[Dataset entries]
- - - - -
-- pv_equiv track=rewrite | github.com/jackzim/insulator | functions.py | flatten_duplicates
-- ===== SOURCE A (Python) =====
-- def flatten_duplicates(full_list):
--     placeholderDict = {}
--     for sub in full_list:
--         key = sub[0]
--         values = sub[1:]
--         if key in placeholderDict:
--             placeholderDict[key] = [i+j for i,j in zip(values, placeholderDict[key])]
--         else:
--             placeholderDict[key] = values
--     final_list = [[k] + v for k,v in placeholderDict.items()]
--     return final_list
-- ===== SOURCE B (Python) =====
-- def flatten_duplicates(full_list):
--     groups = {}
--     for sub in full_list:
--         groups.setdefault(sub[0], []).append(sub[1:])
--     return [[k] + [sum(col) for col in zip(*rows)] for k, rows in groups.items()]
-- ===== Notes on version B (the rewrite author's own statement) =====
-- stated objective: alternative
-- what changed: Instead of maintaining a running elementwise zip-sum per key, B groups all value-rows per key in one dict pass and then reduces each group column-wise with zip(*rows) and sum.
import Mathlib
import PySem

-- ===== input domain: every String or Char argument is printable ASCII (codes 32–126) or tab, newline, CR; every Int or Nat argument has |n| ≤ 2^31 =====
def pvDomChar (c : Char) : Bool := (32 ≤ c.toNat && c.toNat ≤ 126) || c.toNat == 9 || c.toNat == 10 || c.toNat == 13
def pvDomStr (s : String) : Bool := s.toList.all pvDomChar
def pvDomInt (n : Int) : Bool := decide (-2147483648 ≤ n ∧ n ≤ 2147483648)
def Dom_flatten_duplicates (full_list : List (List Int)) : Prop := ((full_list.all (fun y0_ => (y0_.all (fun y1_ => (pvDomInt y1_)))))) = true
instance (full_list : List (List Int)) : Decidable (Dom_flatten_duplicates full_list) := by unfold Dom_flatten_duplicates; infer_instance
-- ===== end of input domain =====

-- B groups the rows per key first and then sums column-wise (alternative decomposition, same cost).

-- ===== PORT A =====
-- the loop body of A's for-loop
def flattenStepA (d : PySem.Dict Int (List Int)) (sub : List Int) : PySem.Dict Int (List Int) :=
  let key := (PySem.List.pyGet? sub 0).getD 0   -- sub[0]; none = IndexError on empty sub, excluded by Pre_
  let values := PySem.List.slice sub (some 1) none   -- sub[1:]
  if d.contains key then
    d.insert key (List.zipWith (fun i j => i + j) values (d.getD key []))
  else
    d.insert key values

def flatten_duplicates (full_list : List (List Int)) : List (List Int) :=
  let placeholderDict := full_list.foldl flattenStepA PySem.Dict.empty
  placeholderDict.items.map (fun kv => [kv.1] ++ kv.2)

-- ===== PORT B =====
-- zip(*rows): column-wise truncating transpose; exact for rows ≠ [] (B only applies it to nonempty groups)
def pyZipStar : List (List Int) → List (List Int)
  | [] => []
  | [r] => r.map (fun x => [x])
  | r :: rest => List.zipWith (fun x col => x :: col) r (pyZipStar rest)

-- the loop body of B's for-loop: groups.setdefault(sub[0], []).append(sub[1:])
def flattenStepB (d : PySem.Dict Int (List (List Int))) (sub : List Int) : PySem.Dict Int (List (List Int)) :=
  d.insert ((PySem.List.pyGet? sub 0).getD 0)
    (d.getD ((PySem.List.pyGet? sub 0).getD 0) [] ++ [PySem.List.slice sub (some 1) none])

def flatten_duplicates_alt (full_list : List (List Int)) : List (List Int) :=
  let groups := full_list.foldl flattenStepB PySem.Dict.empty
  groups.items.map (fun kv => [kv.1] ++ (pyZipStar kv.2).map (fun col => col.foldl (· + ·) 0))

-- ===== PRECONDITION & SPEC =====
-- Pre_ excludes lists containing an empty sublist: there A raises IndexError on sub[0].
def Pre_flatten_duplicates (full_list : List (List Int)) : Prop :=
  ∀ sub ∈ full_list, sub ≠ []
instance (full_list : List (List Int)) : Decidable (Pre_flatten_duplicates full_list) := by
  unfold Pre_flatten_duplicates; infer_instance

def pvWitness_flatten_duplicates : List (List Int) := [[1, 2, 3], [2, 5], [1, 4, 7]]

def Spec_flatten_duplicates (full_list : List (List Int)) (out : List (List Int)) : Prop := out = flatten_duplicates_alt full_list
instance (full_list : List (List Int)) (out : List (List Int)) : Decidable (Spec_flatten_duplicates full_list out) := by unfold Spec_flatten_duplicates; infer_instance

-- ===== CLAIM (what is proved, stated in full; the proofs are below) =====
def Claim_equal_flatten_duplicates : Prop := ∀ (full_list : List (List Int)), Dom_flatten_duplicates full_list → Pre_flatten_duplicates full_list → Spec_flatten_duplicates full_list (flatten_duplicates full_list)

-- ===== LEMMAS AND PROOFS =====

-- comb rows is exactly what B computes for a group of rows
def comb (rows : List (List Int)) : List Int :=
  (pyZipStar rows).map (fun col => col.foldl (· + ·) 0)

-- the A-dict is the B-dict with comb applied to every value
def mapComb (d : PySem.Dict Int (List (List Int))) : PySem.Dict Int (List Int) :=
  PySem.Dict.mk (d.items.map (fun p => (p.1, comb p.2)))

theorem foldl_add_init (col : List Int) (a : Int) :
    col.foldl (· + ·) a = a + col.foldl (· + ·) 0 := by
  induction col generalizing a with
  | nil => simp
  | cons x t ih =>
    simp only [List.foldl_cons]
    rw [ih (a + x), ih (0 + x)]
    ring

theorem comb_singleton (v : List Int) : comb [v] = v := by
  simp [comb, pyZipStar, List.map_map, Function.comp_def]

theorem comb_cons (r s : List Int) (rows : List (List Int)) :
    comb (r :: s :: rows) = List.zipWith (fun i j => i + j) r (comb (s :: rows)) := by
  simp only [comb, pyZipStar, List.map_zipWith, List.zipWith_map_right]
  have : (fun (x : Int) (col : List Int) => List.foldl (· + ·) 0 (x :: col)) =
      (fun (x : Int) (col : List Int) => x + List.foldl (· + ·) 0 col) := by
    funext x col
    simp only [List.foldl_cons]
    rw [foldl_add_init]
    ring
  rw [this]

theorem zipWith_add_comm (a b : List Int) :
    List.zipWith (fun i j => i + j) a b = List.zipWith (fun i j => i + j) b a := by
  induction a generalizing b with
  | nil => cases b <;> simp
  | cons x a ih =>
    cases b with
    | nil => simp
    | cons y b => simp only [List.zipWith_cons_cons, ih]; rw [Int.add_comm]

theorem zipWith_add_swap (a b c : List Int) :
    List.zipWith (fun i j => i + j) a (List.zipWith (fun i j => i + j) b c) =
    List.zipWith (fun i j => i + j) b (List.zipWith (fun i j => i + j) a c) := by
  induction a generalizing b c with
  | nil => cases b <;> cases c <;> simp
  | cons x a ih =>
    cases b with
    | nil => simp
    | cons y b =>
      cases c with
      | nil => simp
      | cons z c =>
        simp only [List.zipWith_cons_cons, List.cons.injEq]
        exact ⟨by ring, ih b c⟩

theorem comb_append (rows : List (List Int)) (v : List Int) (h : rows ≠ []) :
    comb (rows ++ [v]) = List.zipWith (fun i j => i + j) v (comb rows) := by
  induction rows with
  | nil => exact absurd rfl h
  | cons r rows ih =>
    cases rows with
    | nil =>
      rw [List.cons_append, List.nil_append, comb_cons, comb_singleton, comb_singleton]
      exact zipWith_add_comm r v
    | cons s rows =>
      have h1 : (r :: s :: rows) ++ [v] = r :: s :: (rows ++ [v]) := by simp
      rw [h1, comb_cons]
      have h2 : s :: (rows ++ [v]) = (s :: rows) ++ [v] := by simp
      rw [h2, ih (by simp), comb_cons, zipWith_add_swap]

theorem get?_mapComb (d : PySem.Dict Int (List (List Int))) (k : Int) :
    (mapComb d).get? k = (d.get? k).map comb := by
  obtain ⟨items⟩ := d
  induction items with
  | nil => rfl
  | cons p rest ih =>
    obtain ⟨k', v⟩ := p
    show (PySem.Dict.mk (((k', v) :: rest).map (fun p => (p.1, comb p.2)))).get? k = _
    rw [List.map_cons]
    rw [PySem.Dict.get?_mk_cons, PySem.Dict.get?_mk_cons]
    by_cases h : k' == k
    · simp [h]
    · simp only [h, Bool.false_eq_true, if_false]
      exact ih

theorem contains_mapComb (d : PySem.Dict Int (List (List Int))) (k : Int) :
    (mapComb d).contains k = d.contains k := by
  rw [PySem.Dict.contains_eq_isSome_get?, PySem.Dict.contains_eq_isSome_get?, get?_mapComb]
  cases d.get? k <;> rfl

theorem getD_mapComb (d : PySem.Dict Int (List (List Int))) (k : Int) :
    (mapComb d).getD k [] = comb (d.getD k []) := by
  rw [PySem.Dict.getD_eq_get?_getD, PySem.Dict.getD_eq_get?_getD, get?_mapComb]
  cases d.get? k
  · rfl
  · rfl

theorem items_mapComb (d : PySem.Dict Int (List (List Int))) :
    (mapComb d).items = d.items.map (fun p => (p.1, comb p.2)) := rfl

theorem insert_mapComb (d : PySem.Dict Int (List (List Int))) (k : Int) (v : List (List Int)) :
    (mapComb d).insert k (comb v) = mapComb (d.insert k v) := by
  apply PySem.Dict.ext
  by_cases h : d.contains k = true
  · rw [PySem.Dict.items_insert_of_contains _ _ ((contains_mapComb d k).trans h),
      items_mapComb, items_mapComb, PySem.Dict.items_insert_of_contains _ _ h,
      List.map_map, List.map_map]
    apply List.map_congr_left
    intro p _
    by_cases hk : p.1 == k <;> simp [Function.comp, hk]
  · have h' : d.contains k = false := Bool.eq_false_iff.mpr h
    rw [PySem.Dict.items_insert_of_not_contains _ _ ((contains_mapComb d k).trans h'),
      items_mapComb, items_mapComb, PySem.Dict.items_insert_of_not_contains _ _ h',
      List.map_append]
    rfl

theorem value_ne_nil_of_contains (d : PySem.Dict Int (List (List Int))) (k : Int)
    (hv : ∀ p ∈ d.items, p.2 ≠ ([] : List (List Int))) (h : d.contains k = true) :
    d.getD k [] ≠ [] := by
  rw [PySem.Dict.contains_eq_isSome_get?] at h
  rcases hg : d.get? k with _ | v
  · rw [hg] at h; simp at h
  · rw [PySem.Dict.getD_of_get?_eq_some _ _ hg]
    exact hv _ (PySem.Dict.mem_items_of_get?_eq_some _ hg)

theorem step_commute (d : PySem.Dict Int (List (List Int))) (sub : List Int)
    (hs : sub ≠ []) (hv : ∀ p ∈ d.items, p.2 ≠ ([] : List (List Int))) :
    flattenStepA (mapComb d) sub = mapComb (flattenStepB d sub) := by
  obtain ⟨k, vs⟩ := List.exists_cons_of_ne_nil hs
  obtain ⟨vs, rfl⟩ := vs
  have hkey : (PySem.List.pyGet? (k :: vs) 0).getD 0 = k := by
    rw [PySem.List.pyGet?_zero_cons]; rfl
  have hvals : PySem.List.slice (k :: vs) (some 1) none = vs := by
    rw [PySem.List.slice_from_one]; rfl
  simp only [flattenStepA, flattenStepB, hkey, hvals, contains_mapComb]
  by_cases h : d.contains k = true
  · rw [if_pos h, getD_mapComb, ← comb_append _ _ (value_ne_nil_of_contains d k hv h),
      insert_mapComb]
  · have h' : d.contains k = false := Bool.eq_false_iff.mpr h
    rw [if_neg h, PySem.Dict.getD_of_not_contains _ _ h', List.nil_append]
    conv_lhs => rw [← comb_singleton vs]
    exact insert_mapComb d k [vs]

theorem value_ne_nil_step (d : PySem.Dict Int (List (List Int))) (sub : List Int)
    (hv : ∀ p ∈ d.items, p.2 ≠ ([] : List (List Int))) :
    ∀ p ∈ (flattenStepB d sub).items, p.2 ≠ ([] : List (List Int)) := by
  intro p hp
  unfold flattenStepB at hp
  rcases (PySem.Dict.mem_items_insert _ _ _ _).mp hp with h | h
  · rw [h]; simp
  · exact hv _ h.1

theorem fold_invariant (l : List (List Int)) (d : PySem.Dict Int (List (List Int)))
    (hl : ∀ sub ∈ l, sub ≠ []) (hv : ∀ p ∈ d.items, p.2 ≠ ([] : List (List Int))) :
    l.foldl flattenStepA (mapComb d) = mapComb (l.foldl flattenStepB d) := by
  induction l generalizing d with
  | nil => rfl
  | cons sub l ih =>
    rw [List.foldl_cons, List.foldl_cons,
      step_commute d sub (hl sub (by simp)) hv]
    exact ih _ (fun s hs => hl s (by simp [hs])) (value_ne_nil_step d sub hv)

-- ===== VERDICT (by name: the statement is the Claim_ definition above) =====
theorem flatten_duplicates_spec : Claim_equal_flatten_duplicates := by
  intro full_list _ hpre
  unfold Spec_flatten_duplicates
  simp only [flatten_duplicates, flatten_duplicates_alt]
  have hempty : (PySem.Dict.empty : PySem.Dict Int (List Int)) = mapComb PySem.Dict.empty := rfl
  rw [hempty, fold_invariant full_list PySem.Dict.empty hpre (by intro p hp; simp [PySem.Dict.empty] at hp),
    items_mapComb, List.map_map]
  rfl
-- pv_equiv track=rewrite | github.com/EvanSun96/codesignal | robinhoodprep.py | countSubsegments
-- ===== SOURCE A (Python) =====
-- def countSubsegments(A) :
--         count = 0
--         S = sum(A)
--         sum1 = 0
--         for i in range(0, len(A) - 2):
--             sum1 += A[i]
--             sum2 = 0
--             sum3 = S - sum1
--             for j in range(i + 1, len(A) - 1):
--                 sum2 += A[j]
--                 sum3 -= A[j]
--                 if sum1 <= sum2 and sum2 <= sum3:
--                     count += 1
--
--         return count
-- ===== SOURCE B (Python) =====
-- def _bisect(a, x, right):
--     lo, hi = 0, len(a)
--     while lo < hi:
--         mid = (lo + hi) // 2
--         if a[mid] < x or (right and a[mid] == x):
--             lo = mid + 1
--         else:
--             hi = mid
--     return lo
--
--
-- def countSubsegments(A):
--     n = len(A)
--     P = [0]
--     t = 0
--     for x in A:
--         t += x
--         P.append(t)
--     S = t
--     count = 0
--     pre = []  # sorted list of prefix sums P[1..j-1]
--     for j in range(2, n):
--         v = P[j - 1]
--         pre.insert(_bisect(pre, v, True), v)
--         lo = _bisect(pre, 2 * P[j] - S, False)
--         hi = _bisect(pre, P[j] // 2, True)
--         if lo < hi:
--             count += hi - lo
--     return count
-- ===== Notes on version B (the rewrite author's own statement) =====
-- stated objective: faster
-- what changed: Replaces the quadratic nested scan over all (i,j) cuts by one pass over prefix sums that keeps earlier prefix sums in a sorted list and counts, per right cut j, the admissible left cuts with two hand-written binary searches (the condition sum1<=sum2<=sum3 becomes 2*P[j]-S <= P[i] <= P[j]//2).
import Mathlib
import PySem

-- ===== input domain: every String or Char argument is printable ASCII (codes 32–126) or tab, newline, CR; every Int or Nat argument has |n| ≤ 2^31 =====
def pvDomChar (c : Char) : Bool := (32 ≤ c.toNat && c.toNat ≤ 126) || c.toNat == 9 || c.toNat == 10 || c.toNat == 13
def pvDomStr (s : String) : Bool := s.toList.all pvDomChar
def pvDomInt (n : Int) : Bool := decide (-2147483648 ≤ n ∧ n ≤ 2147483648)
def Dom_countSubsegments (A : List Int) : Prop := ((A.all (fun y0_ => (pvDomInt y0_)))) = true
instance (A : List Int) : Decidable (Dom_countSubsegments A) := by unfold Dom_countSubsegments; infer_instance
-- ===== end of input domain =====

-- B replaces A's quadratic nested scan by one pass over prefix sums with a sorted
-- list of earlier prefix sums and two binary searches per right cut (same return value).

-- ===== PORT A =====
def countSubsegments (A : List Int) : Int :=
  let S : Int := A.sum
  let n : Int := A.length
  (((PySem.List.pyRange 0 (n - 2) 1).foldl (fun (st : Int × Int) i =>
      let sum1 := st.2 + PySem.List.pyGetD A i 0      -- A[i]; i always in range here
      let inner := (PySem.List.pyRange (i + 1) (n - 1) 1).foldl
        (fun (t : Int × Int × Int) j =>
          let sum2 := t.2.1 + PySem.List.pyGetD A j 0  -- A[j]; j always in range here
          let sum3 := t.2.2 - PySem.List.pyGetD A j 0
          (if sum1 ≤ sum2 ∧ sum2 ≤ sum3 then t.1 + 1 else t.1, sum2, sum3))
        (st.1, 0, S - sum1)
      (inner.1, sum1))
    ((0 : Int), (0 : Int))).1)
- - - - -
**YOUR ASSIGNMENT:** What you give back should be only the lines of the records above, starting at the line with "rw [ih (a + x), ih (0 + x)]" and ending at the line with "List.zipWith (fun i j => i + j) a b", restated word for word.

**OUTPUT:**
    rw [ih (a + x), ih (0 + x)]
    ring

theorem comb_singleton (v : List Int) : comb [v] = v := by
  simp [comb, pyZipStar, List.map_map, Function.comp_def]

theorem comb_cons (r s : List Int) (rows : List (List Int)) :
    comb (r :: s :: rows) = List.zipWith (fun i j => i + j) r (comb (s :: rows)) := by
  simp only [comb, pyZipStar, List.map_zipWith, List.zipWith_map_right]
  have : (fun (x : Int) (col : List Int) => List.foldl (· + ·) 0 (x :: col)) =
      (fun (x : Int) (col : List Int) => x + List.foldl (· + ·) 0 col) := by
    funext x col
    simp only [List.foldl_cons]
    rw [foldl_add_init]
    ring
  rw [this]

theorem zipWith_add_comm (a b : List Int) :
    List.zipWith (fun i j => i + j) a b = List.zipWith (fun i j => i + j) b a := by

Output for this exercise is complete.